Please count how many lines of the data include the word "pvDomStr". Give only that number in reply.

"""

-- pv_equiv track=rewrite | github.com/dtdoering/KEMET | kemet.py | HMM_hits_longest_translated_sequences
-- ===== SOURCE A (Python) =====
-- def HMM_hits_longest_translated_sequences(HMM_hits_dict, HMM_hits_TRANSLATED_dict):
--     """
--     Compares the HMM translated hits and keep the longest hit without a stop codon.
--     Stores them in a dictionary-object.
--
--     Args:
--         HMM_hits_dict                   (dict): Python-dictionary object output of "HMM_hits_sequences()"
--         HMM_hits_TRANSLATED_dict        (dict): Python-dictionary object output of "HMM_hits_translated_sequences()"
--
--     Returns:
--         HMM_hits_TRANSLATED_MAXLEN_dict (dict): Python-dictionary object:
--                                                 keys: ">MAG/Genome+KO+frame_indication"
--                                                 values: "aa sequence" - only the longest without stop codons (*)
--     """
--     max_len_dict = { fasta_nf: [] for fasta_nf in HMM_hits_dict }
--
--     HMM_hits_TRANSLATED_MAXLEN_dict = {}
--
--     for fasta_id, seq in HMM_hits_TRANSLATED_dict.items():
--         fasta_nf = fasta_id.split("__")[0]
--         seq = seq.split("*")                   # divided by stop codons
--         seq_max = max(seq, key=len)            # longer for single reading frame
--         max_len_dict[fasta_nf].append(seq_max) # add the longest to list
--
--     for fasta_nf in max_len_dict:
--         seq_max_allframes = max(max_len_dict[fasta_nf], key=len)
--         frame = "__f"+str(max_len_dict[fasta_nf].index(seq_max_allframes)+1)
--         HMM_hits_TRANSLATED_MAXLEN_dict.update({fasta_nf+frame:seq_max_allframes})
--
--     return HMM_hits_TRANSLATED_MAXLEN_dict
-- ===== SOURCE B (Python) =====
-- def HMM_hits_longest_translated_sequences(HMM_hits_dict, HMM_hits_TRANSLATED_dict):
--     best = {}  # genome -> (best fragment, its 1-based frame, hits seen so far)
--     for fasta_id, seq in HMM_hits_TRANSLATED_dict.items():
--         genome = fasta_id.split("__")[0]
--         frag = max(seq.split("*"), key=len)
--         cur = best.get(genome)
--         if cur is None:
--             best[genome] = (frag, 1, 1)
--         elif len(frag) > len(cur[0]):
--             best[genome] = (frag, cur[2] + 1, cur[2] + 1)
--         else:
--             best[genome] = (cur[0], cur[1], cur[2] + 1)
--     return {g + "__f" + str(best[g][1]): best[g][0] for g in HMM_hits_dict}
-- ===== Notes on version B (the rewrite author's own statement) =====
-- stated objective: simpler
-- what changed: B replaces A's two-pass scheme (build per-genome lists of best fragments, then per genome take max(key=len) and recover the frame with .index) by a single pass over the translated hits that keeps, per genome, only the current best fragment, its 1-based frame and a running hit counter, building the result directly from that dict.
import Mathlib
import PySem

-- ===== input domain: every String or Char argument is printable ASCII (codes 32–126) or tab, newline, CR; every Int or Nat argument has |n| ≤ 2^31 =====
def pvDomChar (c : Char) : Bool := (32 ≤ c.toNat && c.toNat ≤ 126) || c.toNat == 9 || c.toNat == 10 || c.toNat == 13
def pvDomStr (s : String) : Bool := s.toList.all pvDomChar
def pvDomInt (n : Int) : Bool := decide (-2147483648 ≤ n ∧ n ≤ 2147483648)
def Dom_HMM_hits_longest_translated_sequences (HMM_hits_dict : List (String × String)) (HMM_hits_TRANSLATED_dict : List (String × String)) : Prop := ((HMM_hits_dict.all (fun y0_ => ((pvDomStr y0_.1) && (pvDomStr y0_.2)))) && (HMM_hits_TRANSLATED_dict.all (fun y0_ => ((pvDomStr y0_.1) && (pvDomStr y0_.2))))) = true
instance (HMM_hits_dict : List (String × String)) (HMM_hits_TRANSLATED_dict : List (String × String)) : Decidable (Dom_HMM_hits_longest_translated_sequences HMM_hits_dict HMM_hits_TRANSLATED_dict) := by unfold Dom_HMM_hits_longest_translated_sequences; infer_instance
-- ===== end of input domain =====

-- B replaces A's two-pass build (per-genome fragment lists, then max+.index per genome) by a single
-- pass keeping only each genome's current best fragment, its frame and a hit counter (simpler, O(1)
-- extra state per genome instead of a list).

-- shared primitive subexpressions of both Pythons:
-- fasta_id.split("__")[0]  (split with a non-empty separator never fails, result is never empty)
def pvGenome (s : String) : String := ((PySem.Str.split? s "__").getD []).headD ""
-- max(seq.split("*"), key=len)  (never empty, so the .getD default is never used)
def pvFrag (s : String) : String := (PySem.List.max? ((PySem.Str.split? s "*").getD []) PySem.Str.len).getD ""

-- ===== PORT A =====
def HMM_hits_longest_translated_sequences (HMM_hits_dict : List (String × String)) (HMM_hits_TRANSLATED_dict : List (String × String)) : List (String × String) :=
  -- max_len_dict = { fasta_nf: [] for fasta_nf in HMM_hits_dict }
  let mld0 : PySem.Dict String (List String) :=
    (PySem.Dict.ofList HMM_hits_dict : PySem.Dict String String).keys.foldl
      (fun d k => d.insert k []) PySem.Dict.empty
  -- first loop: max_len_dict[fasta_nf].append(seq_max)   (KeyError on a missing key is outside Pre_;
  -- modify with default [] agrees with Python wherever Pre_ holds)
  let mld : PySem.Dict String (List String) :=
    (PySem.Dict.ofList HMM_hits_TRANSLATED_dict : PySem.Dict String String).items.foldl
      (fun d p => d.modify (pvGenome p.1) [] (fun l => l ++ [pvFrag p.2])) mld0
  -- second loop over max_len_dict's keys (ValueError of max([]) is outside Pre_)
  (mld.keys.foldl (fun out g =>
      let L := mld.getD g []
      let seq_max := (PySem.List.max? L PySem.Str.len).getD ""
      let frame := "__f" ++ PySem.Int.toStr (((PySem.List.index? L seq_max).getD 0 : Int) + 1)
      out.insert (g ++ frame) seq_max)
    (PySem.Dict.empty : PySem.Dict String String)).items

-- ===== PORT B =====
-- one-pass update of (best fragment, its frame, hits seen) for one genome
def pvStep (cur : Option (String × Int × Int)) (frag : String) : String × Int × Int :=
  match cur with
  | none => (frag, 1, 1)
  | some (b, f, c) => if PySem.Str.len b < PySem.Str.len frag then (frag, c + 1, c + 1) else (b, f, c + 1)

def HMM_hits_longest_translated_sequences_alt (HMM_hits_dict : List (String × String)) (HMM_hits_TRANSLATED_dict : List (String × String)) : List (String × String) :=
  let best : PySem.Dict String (String × Int × Int) :=
    (PySem.Dict.ofList HMM_hits_TRANSLATED_dict : PySem.Dict String String).items.foldl
      (fun d p => d.insert (pvGenome p.1) (pvStep (d.get? (pvGenome p.1)) (pvFrag p.2)))
      PySem.Dict.empty
  -- {g + "__f" + str(best[g][1]): best[g][0] for g in HMM_hits_dict}  (KeyError outside Pre_)
  ((PySem.Dict.ofList HMM_hits_dict : PySem.Dict String String).keys.foldl (fun out g =>
      let e := best.getD g ("", 0, 0)
      out.insert (g ++ "__f" ++ PySem.Int.toStr e.2.1) e.1)
    (PySem.Dict.empty : PySem.Dict String String)).items

-- ===== PRECONDITION & SPEC =====
-- Pre_ excludes exactly the inputs where A raises: a translated id whose genome prefix is not a key of
-- HMM_hits_dict (KeyError), or a genome of HMM_hits_dict with no translated hit (ValueError of max([])).
def Pre_HMM_hits_longest_translated_sequences (HMM_hits_dict : List (String × String)) (HMM_hits_TRANSLATED_dict : List (String × String)) : Prop :=
  (∀ p ∈ HMM_hits_TRANSLATED_dict, pvGenome p.1 ∈ HMM_hits_dict.map Prod.fst) ∧
  (∀ q ∈ HMM_hits_dict, ∃ p ∈ HMM_hits_TRANSLATED_dict, pvGenome p.1 = q.1)
instance (HMM_hits_dict : List (String × String)) (HMM_hits_TRANSLATED_dict : List (String × String)) : Decidable (Pre_HMM_hits_longest_translated_sequences HMM_hits_dict HMM_hits_TRANSLATED_dict) := by unfold Pre_HMM_hits_longest_translated_sequences; infer_instance

def pvWitness_HMM_hits_longest_translated_sequences : (List (String × String)) × (List (String × String)) :=
  ([("g", "ATG")], [("g__1", "AB*C"), ("g__2", "XYZQ*")])

def Spec_HMM_hits_longest_translated_sequences (HMM_hits_dict : List (String × String)) (HMM_hits_TRANSLATED_dict : List (String × String)) (out : List (String × String)) : Prop := out = HMM_hits_longest_translated_sequences_alt HMM_hits_dict HMM_hits_TRANSLATED_dict
instance (HMM_hits_dict : List (String × String)) (HMM_hits_TRANSLATED_dict : List (String × String)) (out : List (String × String)) : Decidable (Spec_HMM_hits_longest_translated_sequences HMM_hits_dict HMM_hits_TRANSLATED_dict out) := by unfold Spec_HMM_hits_longest_translated_sequences; infer_instance

-- ===== CLAIM (what is proved, stated in full; the proofs are below) =====
def Claim_equal_HMM_hits_longest_translated_sequences : Prop := ∀ (HMM_hits_dict : List (String × String)) (HMM_hits_TRANSLATED_dict : List (String × String)), Dom_HMM_hits_longest_translated_sequences HMM_hits_dict HMM_hits_TRANSLATED_dict → Pre_HMM_hits_longest_translated_sequences HMM_hits_dict HMM_hits_TRANSLATED_dict → Spec_HMM_hits_longest_translated_sequences HMM_hits_dict HMM_hits_TRANSLATED_dict (HMM_hits_longest_translated_sequences HMM_hits_dict HMM_hits_TRANSLATED_dict)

"""

▶ TASK RESULT
2